Bad though the treatment of all these characters is, much the worst - and, in my view, the reason for the failure of the whole mini-series - is Mina Harker. It is bad enough that Moore has completely destroyed the central point of Bram Stoker's masterpiece. So Mina was not saved after all, and she is a vampire; just another victim of Dracula's, like so many before, and probably so many afterwards. The whole point of the story was to oppose, to resist, to fight, and to destroy, this ancient and apparently ineradicable evil; and to save Mina. And here is the second and worse point. This Mina is a bitch, pure and simple. She belongs with the woman-hating products of writers far, far below Alan Moore, and strongly suggests that you cannot have a woman in authority without her behaving like a victim of permanent PMS. This is the exact opposite of what the real Mina was about.
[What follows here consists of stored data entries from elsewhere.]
-- pv_equiv track=rewrite | github.com/binref/refinery | refinery/lib/crypto/twofish.py | _rs_mds_encode
-- ===== SOURCE A (Python) =====
-- def _gf_mult(a: int, b: int, p: int) -> int:
--     """
--     Multiply two elements in GF(2^8) with the given modular polynomial.
--     """
--     result = 0
--     a &= 0xFF
--     for _ in range(8):
--         if b & 1:
--             result ^= a
--         b >>= 1
--         carry = a & 0x80
--         a = (a << 1) & 0xFF
--         if carry:
--             a ^= p & 0xFF
--     return result
--
-- _RS_POLY = 0x14D
--
-- _RS_MATRIX = [
--     [0x01, 0xA4, 0x55, 0x87, 0x5A, 0x58, 0xDB, 0x9E],
--     [0xA4, 0x56, 0x82, 0xF3, 0x1E, 0xC6, 0x68, 0xE5],
--     [0x02, 0xA1, 0xFC, 0xC1, 0x47, 0xAE, 0x3D, 0x19],
--     [0xA4, 0x55, 0x87, 0x5A, 0x58, 0xDB, 0x9E, 0x03],
-- ]
--
-- def _rs_mds_encode(k0: int, k1: int) -> int:
--     """
--     Use the Reed-Solomon [8,4] code over GF(2^8) / 0x14D to compute one 32-bit S-box key word from
--     two 32-bit key halves (8 key bytes total). Here, `k0` and `k1` are little-endian 32-bit words.
--     """
--     # Extract 8 input bytes in little-endian order
--     inp = []
--     for v in (k0, k1):
--         for shift in range(0, 32, 8):
--             inp.append((v >> shift) & 0xFF)
--
--     result = 0
--     for row in range(4):
--         val = 0
--         for col in range(8):
--             val ^= _gf_mult(_RS_MATRIX[row][col], inp[col], _RS_POLY)
--         result |= val << (row * 8)
--     return result
-- ===== SOURCE B (Python) =====
-- _RS_GF_FDBK = 0x14D
--
-- def _rs_rem(x: int) -> int:
--     # One step of the GF(2^8)/0x14D shift-register remainder (Twofish reference RS_rem).
--     b = (x >> 24) & 0xFF
--     g2 = ((b << 1) ^ (_RS_GF_FDBK if b & 0x80 else 0)) & 0xFF
--     g3 = ((b >> 1) ^ ((_RS_GF_FDBK >> 1) if b & 1 else 0)) ^ g2
--     return ((x << 8) ^ (g3 << 24) ^ (g2 << 16) ^ (g3 << 8) ^ b) & 0xFFFFFFFF
--
-- def _rs_mds_encode(k0: int, k1: int) -> int:
--     r = k1 & 0xFFFFFFFF
--     for _ in range(4):
--         r = _rs_rem(r)
--     r ^= k0 & 0xFFFFFFFF
--     for _ in range(4):
--         r = _rs_rem(r)
--     return r
-- ===== Notes on version B (the rewrite author's own statement) =====
-- stated objective: alternative
-- what changed: Replaces the 4x8 GF(2^8) matrix multiply (32 shift-and-add field multiplications against fixed coefficients) with the reference Twofish RS computation: the two 32-bit halves are fed through a GF(2^8)/0x14D shift-register polynomial-remainder loop (4 reduction steps per word), which produces the same four remainder bytes.
import Mathlib
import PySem

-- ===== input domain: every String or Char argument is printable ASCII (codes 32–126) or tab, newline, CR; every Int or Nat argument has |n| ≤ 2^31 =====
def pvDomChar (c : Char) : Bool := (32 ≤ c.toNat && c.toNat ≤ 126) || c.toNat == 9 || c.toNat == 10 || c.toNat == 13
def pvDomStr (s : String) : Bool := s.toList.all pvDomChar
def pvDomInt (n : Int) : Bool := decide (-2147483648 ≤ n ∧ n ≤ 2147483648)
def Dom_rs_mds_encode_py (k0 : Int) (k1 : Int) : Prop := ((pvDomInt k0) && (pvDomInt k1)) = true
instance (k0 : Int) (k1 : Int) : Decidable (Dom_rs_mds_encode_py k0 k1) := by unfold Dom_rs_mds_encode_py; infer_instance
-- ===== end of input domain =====

-- B replaces A's 4×8 GF(2^8) matrix multiply with the reference Twofish RS shift-register
-- polynomial remainder (alternative algorithm, similar cost; return value only, no mutation).

-- ===== PORT A =====
-- Python `(v >> shift) & 0xFF` is ported as ((v >>> shift) % 256).toNat — exact for every
-- Python int (`>>` floors, also on negatives, exactly like Lean's Int `>>>`; `& 0xFF` with a
-- nonnegative mask is Python's floor-mod 256, which is Lean's Int `%` = Int.emod).  After this
-- extraction every value in A is a nonnegative int, so the body is ported over Nat, whose
-- &&& ^^^ ||| <<< >>> agree with Python's on nonnegative ints.
def pvByte (v : Int) (s : Nat) : Nat := ((v >>> s) % 256).toNat

-- one iteration of the `for _ in range(8)` loop of _gf_mult, state (result, a, b)
def pvGfStep (p : Nat) (s : Nat × Nat × Nat) : Nat × Nat × Nat :=
  let result := if s.2.2 &&& 1 ≠ 0 then s.1 ^^^ s.2.1 else s.1
  let b := s.2.2 >>> 1
  let carry := s.2.1 &&& 0x80
  let a := (s.2.1 <<< 1) &&& 0xFF
  let a := if carry ≠ 0 then a ^^^ (p &&& 0xFF) else a
  (result, a, b)

-- _gf_mult(a, b, p)
def pvGfMult (a b p : Nat) : Nat :=
  ((List.range 8).foldl (fun s _ => pvGfStep p s) (0, a &&& 0xFF, b)).1

def pvRsMatrix : List (List Nat) :=
  [[0x01, 0xA4, 0x55, 0x87, 0x5A, 0x58, 0xDB, 0x9E],
   [0xA4, 0x56, 0x82, 0xF3, 0x1E, 0xC6, 0x68, 0xE5],
   [0x02, 0xA1, 0xFC, 0xC1, 0x47, 0xAE, 0x3D, 0x19],
   [0xA4, 0x55, 0x87, 0x5A, 0x58, 0xDB, 0x9E, 0x03]]

-- the 8 input bytes, little-endian, k0 first (the two nested `for` loops building `inp`)
def pvInp (k0 k1 : Int) : List Nat :=
  [k0, k1].flatMap (fun v => [0, 8, 16, 24].map (fun s => pvByte v s))

-- the two nested result loops of _rs_mds_encode
def pvARaw (inp : List Nat) : Nat :=
  (List.range 4).foldl (fun result row =>
      result ||| ((List.range 8).foldl (fun val col =>
        val ^^^ pvGfMult ((pvRsMatrix.getD row []).getD col 0) (inp.getD col 0) 0x14D) 0)
        <<< (row * 8)) 0

def rs_mds_encode_py (k0 : Int) (k1 : Int) : Int :=
  (pvARaw (pvInp k0 k1) : Nat)

-- ===== PORT B =====
-- Python `k & 0xFFFFFFFF` is ported as (k % 4294967296).toNat — exact for every Python int
-- (& with a nonnegative mask 2^32-1 is floor-mod 2^32); the rest of B runs on nonnegative
-- ints and is ported over Nat as above.
def pvRsRem (x : Nat) : Nat :=
  let b := (x >>> 24) &&& 0xFF
  let g2 := ((b <<< 1) ^^^ (if b &&& 0x80 ≠ 0 then 0x14D else 0)) &&& 0xFF
  let g3 := ((b >>> 1) ^^^ (if b &&& 1 ≠ 0 then 0x14D >>> 1 else 0)) ^^^ g2
  ((x <<< 8) ^^^ (g3 <<< 24) ^^^ (g2 <<< 16) ^^^ (g3 <<< 8) ^^^ b) &&& 0xFFFFFFFF

def rs_mds_encode_py_alt (k0 : Int) (k1 : Int) : Int :=
  let r := (k1 % 4294967296).toNat
  let r := (List.range 4).foldl (fun r _ => pvRsRem r) r
  let r := r ^^^ (k0 % 4294967296).toNat
  ((List.range 4).foldl (fun r _ => pvRsRem r) r : Nat)

-- ===== PRECONDITION & SPEC =====
def Spec_rs_mds_encode_py (k0 : Int) (k1 : Int) (out : Int) : Prop := out = rs_mds_encode_py_alt k0 k1
instance (k0 : Int) (k1 : Int) (out : Int) : Decidable (Spec_rs_mds_encode_py k0 k1 out) := by unfold Spec_rs_mds_encode_py; infer_instance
Part of the greatness of
Dracula, a great masterpiece by a writer of no great talent, is that he completely solves the conundrum at the heart of much Victorian fiction: if you are fighting for a woman's sake, then the woman must be worth fighting for. Mina is emphatically a woman worth living and dying for. She is loving, warm-hearted, intelligent, quick to understand and to adapt, physically and mentally fearless, and has an absolutely colossal moral courage. She deliberately dives into Dracula's darkness, risking her life and soul, so that her friends can pursue and destroy the monster. From about half-way through the novel, she is their real leader, much more than Van Helsing; and there is nothing strange or excessive about the fact that one of the heroes is relieved, as he dies, to see the physical sign that the menace has passed from her. For this they all had fought, and evidently even to die in this cause was good enough.
Clearly the idea of men defending women is out of fashion, but unless you understand it you will not understand any amount of fiction from the Iliad to
Snow-White and the Seven Dwarves (
in which Disney and his team of geniuses comprehensively failed to do what Bram Stoker had achieved). A man must be willing to die for his woman; or, if he obeys the Western notion of chivalry, for any woman who is not demonstrably guilty or treacherous. (Even the obvious instance doesn't follow. In
La Traviata, Violetta is a high-class tart, and Germont senior despises her lifestyle, but he is revolted when his son treats her roughly in public, and upbraids him before a crowd of his friends: women, all women, are to be treated with respect.)
Dracula is one of the most successful avatars of the concept: a handful of brave and upright men gather together to save one woman and avenge another (Lucy Westenra). That is the story, that is the concept, that is the core of values at the heart of
Dracula; and because Moore did not understand it, he was unable to render any of Mina's interest. Just as, because he did not understand the world of the Victorian upper middle classes, he miscast that idle and unclubbable fellow, Mycroft Holmes, as a hard-driving modern executive. The error is the same: provinciality, possibly compounded with
Moore's well-known political beliefs, leading to distorted and ultimately uninteresting versions of characters that only made sense in their own background.